I walked out of the Council Hall with snow on my coat. The crowd parted. The cameras rolled. Serena broke away from her escort. She had a sharpened stone in her fist. She lunged at me across the courthouse steps.

I closed my eyes. The pain didn't come. A body hit mine instead — hard, shielding — and a sharp wet crack sounded against bone above my ear.

Damon. He had broken his cuffs somehow. He had put himself between us. The stone struck him in the temple. "Elara — this time — this time I protected you —"

He fell. Enforcers swarmed Serena. I was on my knees in the snow with blood running down his face onto the white.

He dreamed, later in the Pack Infirmary, of our wedding. Of vowing to love me for the rest of his life. Of me laughing and teasing that if he ever hurt me he should be locked up forever. Him laughing back — agreed.

He woke once. I was at the edge of the bed.

"Elara. If I'd never driven Nora to it —"

"There's no if in this world, Damon."

"I'm grateful you came."

"I came because you saved me. Nothing more. Spend the rest of your life paying."

He nodded. He closed his eyes. He did not open them again. Pack Infirmary reported a self-inflicted end by dawn.

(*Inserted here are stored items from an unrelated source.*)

-- pv_equiv track=rewrite | github.com/EdwinTh/advent_of_code | AoC_2017/day_06/script06.py | update
-- ===== SOURCE A (Python) =====
-- def update(nrs):
--     max_ind = nrs.index(max(nrs))
--     val = nrs[max_ind]
--     nrs[max_ind] = 0
--     update = max_ind + 1
--     while val > 0:
--         if update == len(nrs):
--             update = 0
--         nrs[update] += 1
--         val -= 1
--         update += 1
--     return nrs
-- ===== SOURCE B (Python) =====
-- def update(nrs):
--     n = len(nrs)
--     max_ind = nrs.index(max(nrs))
--     val = nrs[max_ind]
--     q, r = divmod(max(val, 0), n)
--     out = [v + q + (1 if (i - max_ind - 1) % n < r else 0) for i, v in enumerate(nrs)]
--     out[max_ind] -= val
--     nrs[:] = out
--     return nrs
-- ===== Notes on version B (the rewrite author's own statement) =====
-- stated objective: faster
-- what changed: A distributes the max bank's blocks one at a time in a while loop over val iterations; B computes each cell's share in closed form with divmod (q blocks everywhere plus one extra for the first r positions after the max index) in a single O(n) pass.
import Mathlib
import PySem

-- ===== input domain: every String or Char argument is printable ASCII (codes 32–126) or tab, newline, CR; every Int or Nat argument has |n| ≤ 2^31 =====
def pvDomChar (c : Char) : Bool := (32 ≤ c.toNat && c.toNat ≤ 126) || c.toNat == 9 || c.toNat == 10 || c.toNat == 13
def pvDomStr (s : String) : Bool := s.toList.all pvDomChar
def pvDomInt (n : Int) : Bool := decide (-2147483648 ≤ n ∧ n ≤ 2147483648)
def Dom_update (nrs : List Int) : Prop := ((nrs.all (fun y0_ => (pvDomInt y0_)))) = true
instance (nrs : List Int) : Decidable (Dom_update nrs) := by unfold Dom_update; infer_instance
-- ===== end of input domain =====

-- B replaces A's one-block-at-a-time redistribution loop with a closed-form divmod distribution (O(n) vs O(val+n)).
-- A mutates its argument in place; the equivalence proved here is about the return value only (B's Python performs the same in-place update via nrs[:]).


-- ===== PORT A =====
-- the while loop of A: while val > 0: if update == len(nrs): update = 0; nrs[update] += 1; val -= 1; update += 1
def updateLoopA (nrs : List Int) (upd : Int) (val : Int) : List Int :=
  if val > 0 then
    let upd2 := if upd = (nrs.length : Int) then 0 else upd
    let nrs2 := PySem.List.pySetD nrs upd2 ((PySem.List.pyGetD nrs upd2 0) + 1)
    updateLoopA nrs2 (upd2 + 1) (val - 1)
  else nrs
termination_by val.toNat
decreasing_by omega

def update (nrs : List Int) : List Int :=
  match PySem.List.max? nrs (fun y => y) with
  | none => nrs          -- Python: max([]) raises ValueError; excluded by Pre_update
  | some m =>
    match PySem.List.index? nrs m with
    | none => nrs        -- unreachable: the max is a member
    | some max_ind =>
      let val := PySem.List.pyGetD nrs (max_ind : Int) 0
      let nrs1 := PySem.List.pySetD nrs (max_ind : Int) 0
      updateLoopA nrs1 ((max_ind : Int) + 1) val

-- ===== PORT B =====
def update_alt (nrs : List Int) : List Int :=
  let n : Int := nrs.length
  match PySem.List.max? nrs (fun y => y) with
  | none => nrs          -- Python: max([]) raises ValueError; excluded by Pre_update
  | some m =>
    match PySem.List.index? nrs m with
    | none => nrs        -- unreachable: the max is a member
    | some max_ind =>
      let val := PySem.List.pyGetD nrs (max_ind : Int) 0
      let q := PySem.Int.floordiv (max val 0) n
      let r := PySem.Int.mod (max val 0) n
      let out := (PySem.List.enumerate nrs 0).map
        (fun p => p.2 + q + (if PySem.Int.mod (p.1 - (max_ind : Int) - 1) n < r then 1 else 0))
      PySem.List.pySetD out (max_ind : Int) ((PySem.List.pyGetD out (max_ind : Int) 0) - val)

-- ===== PRECONDITION & SPEC =====
-- Pre_ excludes only the empty list, on which Python's max([]) raises ValueError.
def Pre_update (nrs : List Int) : Prop := nrs ≠ []
instance (nrs : List Int) : Decidable (Pre_update nrs) := by unfold Pre_update; infer_instance
def pvWitness_update : List Int := [0, 2, 7, 0]

def Spec_update (nrs : List Int) (out : List Int) : Prop := out = update_alt nrs
instance (nrs : List Int) (out : List Int) : Decidable (Spec_update nrs out) := by unfold Spec_update; infer_instance

-- ===== CLAIM (what is proved, stated in full; the proofs are below) =====
def Claim_equal_update : Prop := ∀ (nrs : List Int), Dom_update nrs → Pre_update nrs → Spec_update nrs (update nrs)

-- ===== LEMMAS AND PROOFS =====

-- number of increments index i receives when val blocks are dealt cyclically starting at pointer u (n = length)
def updCnt (n u val i : Int) : Int :=
  val / n + (if (i - u) % n < val % n then 1 else 0)

theorem emod_sub_one (a n : Int) (h : 0 < n) :
    (a - 1) % n = if a % n = 0 then n - 1 else a % n - 1 := by
  have key : (a - 1) % n = (a % n - 1) % n := by
    conv_rhs => rw [Int.sub_emod, Int.emod_emod_of_dvd a dvd_rfl, ← Int.sub_emod]
  have hb0 : 0 ≤ a % n := Int.emod_nonneg a (by omega)
  have hb1 : a % n < n := Int.emod_lt_of_pos a h
  split_ifs with h0
  · rw [key, h0]
    have : (0 - 1 : Int) = (n - 1) + n * (-1) := by ring
    rw [this, Int.add_mul_emod_self_left, Int.emod_eq_of_lt (by omega) (by omega)]
  · rw [key, Int.emod_eq_of_lt (by omega) (by omega)]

Months later Ryder flew in with his grandfather to visit Celeste. He and I slipped out to walk the frozen lake.

"By the way," Ryder said, mock-casual, "I heard Damon Sterling died in the Infirmary. A pity. Now you have nowhere to put your leftover hate."

"Ryder."

"I'm jealous, Elara. I will always be jealous. I want you to know this about me now, so there are no surprises."

I laughed at him. "You're ridiculous."

"I am a possessive Alpha. Yes."

He told me Julian was in Council custody — they couldn't prove he had ordered Nora's bleeding, only that he'd known, so his Counselor credentials were revoked and his case was ongoing. He kept asking to see me. To apologize.

"I won't see him yet," I said. "For Mother's sake I'll respect the verdict. That's all I owe him."

Ryder nodded. He turned me by the shoulders. The snow caught in his ash-blond hair. "Elara. Marry me."

"We only —"

"Elara Ashford." My full name, clean, like a command.

"Yes."

That night I dreamed of Nora one last time. She was holding the hands of several smaller pups — the ones I had never carried to term — and leading them toward a pale, warm light. She turned back at the edge. "Mama. Be happy. Alright?"

"I'll be happy, baby."

"Promise me."

"I promise."

She smiled. Then the light took them. I woke crying. Ryder was already awake, one arm around me, steady.

"I'm alright," I whispered.

"I know. I know, love."

I pressed my forehead to his shoulder. Outside, over Redwood Territory, the first light of morning was starting to break across the bay.

A new Pack. A new Mate. A promise made to a daughter I would never stop loving. I would keep it.